Es indudable que la inflación actual contiene un fuerte componente de inducción
oligopólica, especialmente en combustibles y alimentos. Para preservar su
rentabilidad cercana al 30% anual -que supera al mejor momento de la
convertibilidad- las grandes compañías ajustan precios ante cualquier asomo de
mayores costos.
Un ingrediente central de este impulso son los aumentos de tarifas que ya
dispuso el gobierno, como por ejemplo la suba del 53% de la energía eléctrica
mayorista desde enero del 2004. Qué los futuros incrementos excluyan o no a los
usuarios particulares no será muy relevante. Basta que afecte a los industriales
o comerciantes para que lo sufran todos los consumidores.
La inflación actual que plasman los formadores de precios se encuentra
igualmente contrapesada por la competencia que opone a los propios monopolios.

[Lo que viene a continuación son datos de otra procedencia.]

-- pv_equiv track=rewrite | github.com/ulelab/hnRNPH1_IR_MAF | scripts/process_maf_spliceai_v3.py | ungapped_position_to_gapped
-- ===== SOURCE A (Python) =====
-- def ungapped_position_to_gapped(sequence, ungapped_pos):
--     """
--     Convert an ungapped position (0-based) to a gapped position in the sequence
--     Ignores gaps (-, *, spaces) when counting
--     Returns: gapped position (0-based) or -1 if position is beyond sequence
--     """
--     if ungapped_pos < 0:
--         return -1
--
--     ungapped_count = 0
--     for i, char in enumerate(sequence):
--         if char not in ['-', '*', ' ', '\n', '\r']:
--             if ungapped_count == ungapped_pos:
--                 return i
--             ungapped_count += 1
--
--     # Position is beyond the sequence
--     return -1
-- ===== SOURCE B (Python) =====
-- def ungapped_position_to_gapped(sequence, ungapped_pos):
--     """
--     Convert an ungapped position (0-based) to a gapped position in the sequence
--     by building the table of gapped positions of all non-gap characters once,
--     then indexing it directly.
--     Returns: gapped position (0-based) or -1 if position is beyond sequence
--     """
--     if ungapped_pos < 0:
--         return -1
--     idxs = [i for i, c in enumerate(sequence) if c not in ('-', '*', ' ', '\n', '\r')]
--     return idxs[ungapped_pos] if ungapped_pos < len(idxs) else -1
-- ===== Notes on version B (the rewrite author's own statement) =====
-- stated objective: alternative
-- what changed: Replaced A's single early-terminating scan with a mutable counter by building the full table of gapped positions of non-gap characters once and indexing it directly; the counter and early return disappear.
import Mathlib
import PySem

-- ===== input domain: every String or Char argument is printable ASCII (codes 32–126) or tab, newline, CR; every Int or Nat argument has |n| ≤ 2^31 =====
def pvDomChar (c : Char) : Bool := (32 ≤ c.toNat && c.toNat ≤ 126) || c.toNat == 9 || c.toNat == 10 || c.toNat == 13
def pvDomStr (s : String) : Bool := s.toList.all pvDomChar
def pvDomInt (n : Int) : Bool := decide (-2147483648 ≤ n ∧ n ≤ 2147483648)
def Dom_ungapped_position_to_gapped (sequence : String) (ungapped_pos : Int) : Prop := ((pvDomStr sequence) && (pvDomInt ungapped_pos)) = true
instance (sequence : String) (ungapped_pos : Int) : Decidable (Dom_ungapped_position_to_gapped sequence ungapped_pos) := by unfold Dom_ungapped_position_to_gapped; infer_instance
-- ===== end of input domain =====

-- B builds the full table of gapped positions of non-gap characters and indexes it, instead of A's early-terminating counting scan.

-- ===== PORT A =====
-- the for-loop of A: index i, running ungapped_count, early return on the match
def pvALoop (ungapped_pos : Int) : List Char → Nat → Int → Int
  | [], _, _ => -1
  | c :: rest, i, cnt =>
    if ¬ (c ∈ ['-', '*', ' ', '\n', '\r']) then
      if cnt = ungapped_pos then (i : Int)
      else pvALoop ungapped_pos rest (i + 1) (cnt + 1)
    else pvALoop ungapped_pos rest (i + 1) cnt

def ungapped_position_to_gapped (sequence : String) (ungapped_pos : Int) : Int :=
  if ungapped_pos < 0 then -1
  else pvALoop ungapped_pos sequence.toList 0 0

-- ===== PORT B =====
-- the comprehension of B: gapped positions of all non-gap characters, in order
def pvIdxs : List Char → Nat → List Int
  | [], _ => []
  | c :: rest, i =>
    if c ∈ ['-', '*', ' ', '\n', '\r'] then pvIdxs rest (i + 1)
    else (i : Int) :: pvIdxs rest (i + 1)

def ungapped_position_to_gapped_alt (sequence : String) (ungapped_pos : Int) : Int :=
  if ungapped_pos < 0 then -1
  else
    let idxs := pvIdxs sequence.toList 0
    if ungapped_pos < (idxs.length : Int) then PySem.List.pyGetD idxs ungapped_pos (-1)
    else -1

-- ===== PRECONDITION & SPEC =====
def Spec_ungapped_position_to_gapped (sequence : String) (ungapped_pos : Int) (out : Int) : Prop := out = ungapped_position_to_gapped_alt sequence ungapped_pos
instance (sequence : String) (ungapped_pos : Int) (out : Int) : Decidable (Spec_ungapped_position_to_gapped sequence ungapped_pos out) := by unfold Spec_ungapped_position_to_gapped; infer_instance

-- ===== CLAIM (what is proved, stated in full; the proofs are below) =====
def Claim_equal_ungapped_position_to_gapped : Prop := ∀ (sequence : String) (ungapped_pos : Int), Dom_ungapped_position_to_gapped sequence ungapped_pos → Spec_ungapped_position_to_gapped sequence ungapped_pos (ungapped_position_to_gapped sequence ungapped_pos)

-- ===== LEMMAS AND PROOFS =====
lemma pvALoop_eq_fetch (p : Int) (l : List Char) (i : Nat) (cnt : Int)
    (h : 0 ≤ cnt) (hle : cnt ≤ p) :
    pvALoop p l i cnt =
      (if p - cnt < ((pvIdxs l i).length : Int) then PySem.List.pyGetD (pvIdxs l i) (p - cnt) (-1)
       else -1) := by
  induction l generalizing i cnt with
  | nil => simp [pvALoop, pvIdxs]; omega
  | cons c rest ih =>
    by_cases hg : c ∈ ['-', '*', ' ', '\n', '\r']
    · simpa [pvALoop, pvIdxs, hg] using ih (i + 1) cnt h hle
    · by_cases he : cnt = p
      · subst he
        simp [pvALoop, pvIdxs, hg, PySem.List.pyGetD, PySem.List.pyGet?, PySem.List.pyIdx?]
      · have hlt : cnt + 1 ≤ p := by omega
        rw [show pvALoop p (c :: rest) i cnt = pvALoop p rest (i + 1) (cnt + 1) by
              simp [pvALoop, hg, he]]
        rw [ih (i + 1) (cnt + 1) (by omega) hlt]
        have hpos : 0 < p - cnt := by omega
        simp only [pvIdxs, if_neg hg, List.length_cons]
        obtain ⟨m, hm⟩ : ∃ m : Nat, p - cnt - 1 = (m : Int) := ⟨(p - cnt - 1).toNat, (Int.toNat_of_nonneg (by omega)).symm⟩
        have hpc : p - cnt = ((m + 1 : Nat) : Int) := by omega
        have hpc1 : p - (cnt + 1) = ((m : Nat) : Int) := by omega
        rw [hpc, hpc1]
        have h01 : (0:Int) ≤ (m : Int) + 1 := by omega
        by_cases hm2 : m < (pvIdxs rest (i + 1)).length
        · simp [PySem.List.pyGetD, PySem.List.pyGet?, PySem.List.pyIdx?, hm2, h01]
        · simp [hm2]

-- ===== VERDICT (by name: the statement is the Claim_ definition above) =====
theorem ungapped_position_to_gapped_spec : Claim_equal_ungapped_position_to_gapped := by
  intro s p _
  unfold Spec_ungapped_position_to_gapped ungapped_position_to_gapped ungapped_position_to_gapped_alt
  by_cases hp : p < 0
  · simp [hp]
  · simp only [if_neg hp]
    rw [pvALoop_eq_fetch p s.toList 0 0 le_rfl (by omega)]
    norm_num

Lo que gravita más sobre la escalada de precios son las tensiones que emergen
del propio modelo.
LAS EXPORTACIONES Y LA DEUDA
El principal motor de la inflación actual –en un contexto de competencia
monopólica- es el modelo exportador de bajos salarios. Este esquema reaviva el
viejo mecanismo de adaptación de los precios internos al ascenso de las
cotizaciones (o el volumen) de las agroexportaciones. Cómo el empresario puede
colocar el mismo producto fuera del país -obteniendo mayor lucro- traslada ese
adicional al mercado local.
Este alineamiento –que históricamente socavó la estabilidad de los precios en la
Argentina- opera con plenitud desde la devaluación. Por eso en los últimos tres
años la carne subió entre 113% y 150% y el aceite de maíz trepó 339%. Para
contrarrestar este desestabilizador encarecimiento se aplican las retenciones.
Pero con presiones, fraudes fiscales y prédicas neoliberales, las grandes
empresas han logrado atenuar la incidencia de este impuesto.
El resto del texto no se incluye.